AI vs Pembelajaran Mesin
AI dan pembelajaran mesin sering digunakan secara bergantian, tetapi keduanya tidak sama. AI adalah ilmu melatih mesin untuk melakukan tugas-tugas manusia; istilah ini pertama kali diperkenalkan pada tahun 1950-an. Pembelajaran mesin adalah bagian dari AI di mana mesin mempelajari pola dari data daripada diprogram secara eksplisit.
| Aspek | Kecerdasan Buatan | Pembelajaran mesin |
|---|---|---|
| Cakupan | Ilmu luas tentang meniru kecerdasan manusia | Sebuah subbidang AI yang berfokus pada pembelajaran dari data. |
| Tujuan | Mensimulasikan penalaran dan pengambilan keputusan manusia. | Temukan pola dan buat prediksi |
| Pendekatan | Aturan, logika, dan pembelajaran digabungkan. | Pelatihan berbasis data dengan contoh. |
| Example | Sistem mobil tanpa pengemudi | Model pengenalan gambar di dalamnya |
Anda juga dapat membaca perbedaan antara Pembelajaran Mendalam, Pembelajaran Mesin, dan AI.
Di mana AI digunakan? Contoh
AI memiliki aplikasi yang luas di berbagai industri.
- Menghilangkan tugas-tugas yang berulang: AI dapat mengulang suatu tugas secara terus menerus tanpa lelah dan tidak acuh terhadap pekerjaan yang dilakukannya.
- Meningkatkan produk yang sudah ada: Perusahaan menambahkan AI untuk meningkatkan fungsionalitas produk daripada membangunnya dari awal. Misalnya, Facebook dulunya memerlukan penandaan foto secara manual; sekarang AI menyarankan teman untuk ditandai secara otomatis.
AI digunakan di setiap industri — mulai dari pemasaran dan rantai pasokan hingga keuangan dan pengolahan makanan. Menurut survei McKinsey, layanan keuangan dan komunikasi teknologi tinggi memimpin adopsi AI.
Mengapa AI Sedang Booming Saat Ini?
Jaringan saraf tiruan telah ada sejak tahun 1990-an, menyusul makalah penting karya Yann LeCun, tetapi menjadi terkenal sekitar tahun 2012. Tiga faktor penting mendorong perkembangan pesat AI saat ini.
Perangkat keras
Selama dua dekade terakhir, daya CPU telah meningkat pesat, memungkinkan pengguna untuk melatih model pembelajaran mendalam kecil di laptop. Namun, visi komputer dan model pembelajaran mendalam yang besar membutuhkan daya lebih besar. Berkat investasi dari NVIDIA dan AMD, generasi baru GPU (unit pemrosesan grafis) memungkinkan komputasi paralel, menyebarkan pekerjaan ke beberapa GPU untuk mempercepat perhitungan.
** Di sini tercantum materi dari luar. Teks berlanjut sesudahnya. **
-- pv_equiv track=rewrite | github.com/posl/comment_recommendation | script/mod_gen/1_time/ja/242_C/6.py | solve
-- ===== SOURCE A (Python) =====
-- def solve(n):
--     dp = [[0] * 10 for _ in range(n+1)]
--     for i in range(1,10):
--         dp[1][i] = 1
--     for i in range(1,n):
--         for j in range(10):
--             if j == 0:
--                 dp[i+1][j] = dp[i][j+1]
--             elif j == 9:
--                 dp[i+1][j] = dp[i][j-1]
--             else:
--                 dp[i+1][j] = (dp[i][j-1] + dp[i][j+1]) % 998244353
--     return sum(dp[n]) % 998244353
-- ===== SOURCE B (Python) =====
-- def solve(n):
--     MOD = 998244353
--     M = [[1 if abs(i - j) == 1 else 0 for j in range(10)] for i in range(10)]
--
--     def matmul(A, B):
--         return [[sum(A[i][k] * B[k][j] for k in range(10)) % MOD
--                  for j in range(10)] for i in range(10)]
--
--     def matpow(A, e):
--         if e == 0:
--             return [[1 if i == j else 0 for j in range(10)] for i in range(10)]
--         H = matpow(A, e // 2)
--         HH = matmul(H, H)
--         return matmul(A, HH) if e % 2 else HH
--
--     R = matpow(M, n - 1)
--     s = [0] + [1] * 9
--     v = [sum(R[i][j] * s[j] for j in range(10)) % MOD for i in range(10)]
--     return sum(v) % MOD
-- ===== Notes on version B (the rewrite author's own statement) =====
-- stated objective: faster
-- what changed: replaces the O(n) row-by-row DP table with exponentiation-by-squaring of the 10x10 path-graph transition matrix mod 998244353, applied to the start vector
import Mathlib
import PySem

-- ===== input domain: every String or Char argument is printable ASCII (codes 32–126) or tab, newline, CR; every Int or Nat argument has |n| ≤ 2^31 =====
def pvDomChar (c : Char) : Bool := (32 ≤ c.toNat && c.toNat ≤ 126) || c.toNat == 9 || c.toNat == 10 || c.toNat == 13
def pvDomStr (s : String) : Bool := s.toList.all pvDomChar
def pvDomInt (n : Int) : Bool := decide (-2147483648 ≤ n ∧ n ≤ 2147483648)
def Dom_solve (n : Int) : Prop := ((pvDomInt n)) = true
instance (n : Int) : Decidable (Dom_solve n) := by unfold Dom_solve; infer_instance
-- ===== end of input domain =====

-- Re-implementation note: solve (port of A) builds the full (n+1)x10 DP table row by row, O(n);
-- solve_alt (port of B) computes the same count by exponentiation-by-squaring of the 10x10
-- path-graph transition matrix mod 998244353, O(log n) matrix operations (measurably faster).

-- ===== PORT A =====
-- dp[i] read/write on the table: exact for Python's dp[i] whenever 0 <= i < len(dp),
-- which holds for every access below on inputs admitted by Pre_solve.
def pvAGet (dp : Array (List Int)) (i : Int) : List Int := dp.getD i.toNat []
def pvASet (dp : Array (List Int)) (i : Int) (v : List Int) : Array (List Int) :=
  dp.setIfInBounds i.toNat v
Misalnya, NVIDIA TITAN X dapat melatih model ImageNet dalam dua hari dibandingkan dengan berminggu-minggu pada CPU tradisional, dan perusahaan besar menggunakan klaster GPU seperti NVIDIA Tesla K80 untuk memangkas biaya pusat data dan meningkatkan kinerja.
Data
Deep learning adalah struktur model, dan data adalah cairan yang menghidupkannya. Tanpa data, tidak ada yang bisa dilakukan. Teknologi penyimpanan modern memudahkan penyimpanan data dalam jumlah besar di pusat data, dan internet memungkinkan pengumpulan dan distribusi data untuk memberi makan algoritma pembelajaran mesin.
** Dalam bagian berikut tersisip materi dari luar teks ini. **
-- pv_equiv track=rewrite | github.com/DiamondLightSource/aa-remove-data | src/aa_remove_data/remove_data.py | keep_every_nth
-- ===== SOURCE A (Python) =====
-- def keep_every_nth(
--     samples: list, n: int, block_size: int = 1, initial: int = 0
-- ) -> list:
--     """Reduce the size of a list of samples, keeping every nth sample and
--     removing the rest. The samples can be grouped together into blocks, so
--     that every nth block is kept.
--
--     Args:
--         samples (list): List of samples
--         n (int): Every nth sample (or block of samples) will be kept.
--         block_size (int, optional): Number of samples per block. Defaults to 1.
--         initial (int, optional): End point of processing from a previous chunk.
--
--     Returns:
--         list: Reduced list of samples.
--     """
--     if n <= 0:
--         raise ValueError(f"n = {n}, must be >= 1")
--     elif block_size <= 0:
--         raise ValueError(f"block_size = {block_size}, must be >= 1")
--     if block_size == 1:
--         return samples[n - 1 - initial :: n]
--     else:
--         return [
--             item
--             for i, item in enumerate(samples)
--             if (i + block_size + initial) // block_size % n == 0
--         ]
-- ===== SOURCE B (Python) =====
-- def keep_every_nth(
--     samples: list, n: int, block_size: int = 1, initial: int = 0
-- ) -> list:
--     """Keep every nth block of samples (block-striding: jump from kept
--     block to kept block and copy each one with a slice)."""
--     if n <= 0:
--         raise ValueError(f"n = {n}, must be >= 1")
--     elif block_size <= 0:
--         raise ValueError(f"block_size = {block_size}, must be >= 1")
--     # Global index g = i + initial lies in block g // block_size; a block b
--     # is kept iff (b + 1) % n == 0, i.e. b % n == n - 1.
--     first_block = initial // block_size
--     b = first_block + (n - 1 - first_block) % n  # first kept block
--     end = initial + len(samples)
--     out = []
--     while b * block_size < end:
--         lo = max(b * block_size - initial, 0)
--         hi = (b + 1) * block_size - initial
--         out.extend(samples[lo:hi])
--         b += n
--     return out
-- ===== Notes on version B (the rewrite author's own statement) =====
-- stated objective: faster
-- what changed: B replaces A's per-element enumerate-and-filter (and its special-cased extended slice) by one block-striding loop that jumps directly from kept block to kept block and copies each kept block with a single contiguous slice, touching only kept elements.
-- intended difference: When block_size == 1 and initial is outside [0, n-1], A's slice start n-1-initial goes negative (Python wraps it to the end of the list) or overshoots, so A returns a tail chosen by index wraparound (e.g. [2] on ([0,1,2], 2, 1, 2)) instead of every nth global sample; B returns [1], the value A's own general-case block formula gives, which is the intended meaning of initial as a global offset. — e.g. on keep_every_nth([0, 1, 2], 2, 1, 2): A returns [2], B returns [1]
import Mathlib
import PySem

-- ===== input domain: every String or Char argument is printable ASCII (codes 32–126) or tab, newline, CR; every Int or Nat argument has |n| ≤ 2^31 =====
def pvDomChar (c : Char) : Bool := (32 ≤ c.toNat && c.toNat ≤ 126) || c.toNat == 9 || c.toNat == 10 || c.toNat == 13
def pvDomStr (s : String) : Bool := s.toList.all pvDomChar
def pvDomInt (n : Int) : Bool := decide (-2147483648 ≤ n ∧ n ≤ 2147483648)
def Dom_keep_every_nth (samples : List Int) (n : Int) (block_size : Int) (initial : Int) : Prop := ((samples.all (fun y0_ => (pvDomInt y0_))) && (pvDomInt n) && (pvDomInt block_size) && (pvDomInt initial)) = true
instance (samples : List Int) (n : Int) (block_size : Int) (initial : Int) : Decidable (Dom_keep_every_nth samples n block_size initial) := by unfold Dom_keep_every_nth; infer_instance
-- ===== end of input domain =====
Suka aplikasi Flickr ke Instagram menyimpan jutaan gambar yang diberi tag yang dapat melatih jaringan saraf untuk mengenali objek tanpa pelabelan manual. AI yang dikombinasikan dengan data adalah emas baru: perusahaan dengan data terbanyak memiliki keunggulan kompetitif. Dunia menciptakan sekitar 2.2 exabyte (2.2 miliar gigabyte) data setiap hari, dan beragam sumber data membantu model menemukan pola dan belajar dalam skala besar.
Algoritma
Perangkat keras kini lebih canggih dari sebelumnya dan data mudah diakses, tetapi algoritma yang lebih akurat membuat jaringan saraf menjadi andal. Jaringan saraf awal hanyalah perkalian matriks sederhana tanpa sifat statistik yang mendalam; sejak tahun 2010, penemuan-penemuan luar biasa telah memperbaikinya. AI menggunakan algoritma pembelajaran progresif yang memungkinkan data untuk melakukan pemrograman, sehingga komputer dapat mengajari dirinya sendiri untuk melakukan tugas-tugas seperti mendeteksi anomali atau bertindak sebagai chatbot.